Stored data
-- pv_equiv track=rewrite | github.com/jcolinpatrick/kryptos | scripts/grille/blitz_grille_geometry_v9.py | shells_order
-- ===== SOURCE A (Python) =====
-- def shells_order(nrows, ncols, holes_set):
--     result = []
--     top, bottom, left, right = 0, nrows-1, 0, ncols-1
--     while top <= bottom and left <= right:
--         for c in range(left, right+1):
--             if (top, c) in holes_set: result.append((top, c))
--         for r in range(top+1, bottom+1):
--             if (r, right) in holes_set: result.append((r, right))
--         if top < bottom:
--             for c in range(right-1, left-1, -1):
--                 if (bottom, c) in holes_set: result.append((bottom, c))
--         if left < right:
--             for r in range(bottom-1, top, -1):
--                 if (r, left) in holes_set: result.append((r, left))
--         top += 1; bottom -= 1; left += 1; right -= 1
--     return result
-- ===== SOURCE B (Python) =====
-- def _spiral_index(nrows, ncols, r, c):
--     # shell number and position within the shell's perimeter, O(1)
--     k = min(r, c, nrows - 1 - r, ncols - 1 - c)
--     m = nrows - 2 * k          # shell height
--     n = ncols - 2 * k          # shell width
--     off = nrows * ncols - m * n  # cells in outer shells
--     rr = r - k
--     cc = c - k
--     if rr == 0:
--         pos = cc
--     elif cc == n - 1:
--         pos = n - 1 + rr
--     elif rr == m - 1:
--         pos = n + m - 2 + (n - 1 - cc)
--     else:
--         pos = 2 * n + m - 3 + (m - 1 - rr)
--     return off + pos
--
-- def shells_order(nrows, ncols, holes_set):
--     seen = set()
--     cells = []
--     for rc in holes_set:
--         r, c = rc
--         if 0 <= r < nrows and 0 <= c < ncols and rc not in seen:
--             seen.add(rc)
--             cells.append(rc)
--     cells.sort(key=lambda rc: _spiral_index(nrows, ncols, rc[0], rc[1]))
--     return cells
-- ===== Notes on version B (the rewrite author's own statement) =====
-- stated objective: faster
-- what changed: A walks every cell of the nrows x ncols grid shell by shell testing each cell against the holes list; B computes each in-grid hole's spiral-order index with a closed-form O(1) formula and sorts the deduplicated holes by that index, never touching the grid.
import Mathlib
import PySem
-- pv_equiv track=rewrite | github.com/DinoZawrik/Legal-RAG | chainlit_app.py | _translate_law_name
-- ===== SOURCE A (Python) =====
-- _LAW_NAME_MAP = {
--     "Consumer Protection Law": "Закон о защите прав потребителей",
--     "consumer_protection_law": "Закон о защите прав потребителей",
--     "Labor Code Excerpt": "Трудовой кодекс РФ",
--     "labor_code_excerpt": "Трудовой кодекс РФ",
--     "Labor Code": "Трудовой кодекс РФ",
--     "Civil Code": "Гражданский кодекс РФ",
--     "Criminal Code": "Уголовный кодекс РФ",
--     "Tax Code": "Налоговый кодекс РФ",
--     "Family Code": "Семейный кодекс РФ",
--     # PDF filenames
--     "skodeksrf.pdf": "Семейный кодекс РФ",
--     "skodeksrf": "Семейный кодекс РФ",
--     "garant_grajdansky_kodeks_rf.pdf": "Гражданский кодекс РФ",
--     "garant_grajdansky_kodeks_rf": "Гражданский кодекс РФ",
--     "grazhdanskij_kodeks_rf.pdf": "Гражданский кодекс РФ",
--     "grazhdanskij_kodeks_rf": "Гражданский кодекс РФ",
--     "semejnyj_kodeks_rf.pdf": "Семейный кодекс РФ",
--     "semejnyj_kodeks_rf": "Семейный кодекс РФ",
--     "labor_code_excerpt.pdf": "Трудовой кодекс РФ",
--     "trudovoj_kodeks_rf": "Трудовой кодекс РФ",
--     "trudovoj_kodeks_rf.pdf": "Трудовой кодекс РФ",
--     "zakon_o_zashite_prav_potrebitelej": "Закон о защите прав потребителей",
--     "consumer_protection_law.pdf": "Закон о защите прав потребителей",
--     "zhilishchnyj_kodeks_rf": "Жилищный кодекс РФ",
-- }
--
-- def _translate_law_name(name: str) -> str:
--     """Translate English law name to Russian if mapping exists."""
--     if not name:
--         return name
--     # Exact match
--     if name in _LAW_NAME_MAP:
--         return _LAW_NAME_MAP[name]
--     # Case-insensitive match
--     name_lower = name.lower()
--     for eng, rus in _LAW_NAME_MAP.items():
--         if eng.lower() == name_lower:
--             return rus
--     # Strip extensions and retry
--     base = name.replace('.txt', '').replace('.pdf', '')
--     base_lower = base.lower()
--     for eng, rus in _LAW_NAME_MAP.items():
--         eng_base = eng.replace('.txt', '').replace('.pdf', '').lower()
--         if eng_base == base_lower:
--             return rus
--     # Prefix match: filename may have hash suffix like "labor_code_excerpt_97c9cb59"
--     for eng, rus in _LAW_NAME_MAP.items():
--         eng_base = eng.replace('.txt', '').replace('.pdf', '').lower()
--         if len(eng_base) > 3 and base_lower.startswith(eng_base):
--             return rus
--     return name
-- ===== SOURCE B (Python) =====
-- # B: single fused pass with a best-tier accumulator replaces A's four staged scans of the map.
-- _LAW_NAME_MAP = {
--     "Consumer Protection Law": "Закон о защите прав потребителей",
--     "consumer_protection_law": "Закон о защите прав потребителей",
--     "Labor Code Excerpt": "Трудовой кодекс РФ",
--     "labor_code_excerpt": "Трудовой кодекс РФ",
--     "Labor Code": "Трудовой кодекс РФ",
--     "Civil Code": "Гражданский кодекс РФ",
--     "Criminal Code": "Уголовный кодекс РФ",
--     "Tax Code": "Налоговый кодекс РФ",
--     "Family Code": "Семейный кодекс РФ",
--     "skodeksrf.pdf": "Семейный кодекс РФ",
--     "skodeksrf": "Семейный кодекс РФ",
--     "garant_grajdansky_kodeks_rf.pdf": "Гражданский кодекс РФ",
--     "garant_grajdansky_kodeks_rf": "Гражданский кодекс РФ",
--     "grazhdanskij_kodeks_rf.pdf": "Гражданский кодекс РФ",
--     "grazhdanskij_kodeks_rf": "Гражданский кодекс РФ",
--     "semejnyj_kodeks_rf.pdf": "Семейный кодекс РФ",
--     "semejnyj_kodeks_rf": "Семейный кодекс РФ",
--     "labor_code_excerpt.pdf": "Трудовой кодекс РФ",
--     "trudovoj_kodeks_rf": "Трудовой кодекс РФ",
--     "trudovoj_kodeks_rf.pdf": "Трудовой кодекс РФ",
--     "zakon_o_zashite_prav_potrebitelej": "Закон о защите прав потребителей",
--     "consumer_protection_law.pdf": "Закон о защите прав потребителей",
--     "zhilishchnyj_kodeks_rf": "Жилищный кодекс РФ",
-- }
--
--
-- def _translate_law_name(name: str) -> str:
--     """Translate English law name to Russian if mapping exists.
--
--     One pass over the map with a best-tier accumulator: tier 0 = exact
--     (return immediately), tier 1 = case-insensitive, tier 2 =
--     extension-stripped, tier 3 = prefix; the first entry achieving the
--     lowest tier wins.
--     """
--     if not name:
--         return name
--     low = name.lower()
--     base = name.replace('.txt', '').replace('.pdf', '').lower()
--     best_tier = 4
--     best_val = name
--     for eng, rus in _LAW_NAME_MAP.items():
--         el = eng.lower()
--         eb = eng.replace('.txt', '').replace('.pdf', '').lower()
--         if eng == name:
--             return rus
--         if el == low:
--             if 1 < best_tier:
--                 best_tier, best_val = 1, rus
--         elif eb == base:
--             if 2 < best_tier:
--                 best_tier, best_val = 2, rus
--         elif len(eb) > 3 and base.startswith(eb):
--             if 3 < best_tier:
--                 best_tier, best_val = 3, rus
--     return best_val
-- ===== Notes on version B (the rewrite author's own statement) =====
-- stated objective: alternative
-- what changed: A runs four staged scans over the law-name map (exact, case-insensitive, extension-stripped, prefix), each restarting from the top; B makes a single pass over the map, assigns each entry one match tier (0-3) and keeps the first entry achieving the lowest tier seen so far, breaking on an exact hit.
import Mathlib
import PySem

→ WHAT NEEDS TO BE DONE: How many lines of the entries contain the word "single"? Only the number is wanted.

→ SOLUTION FOR THIS PROBLEM: 2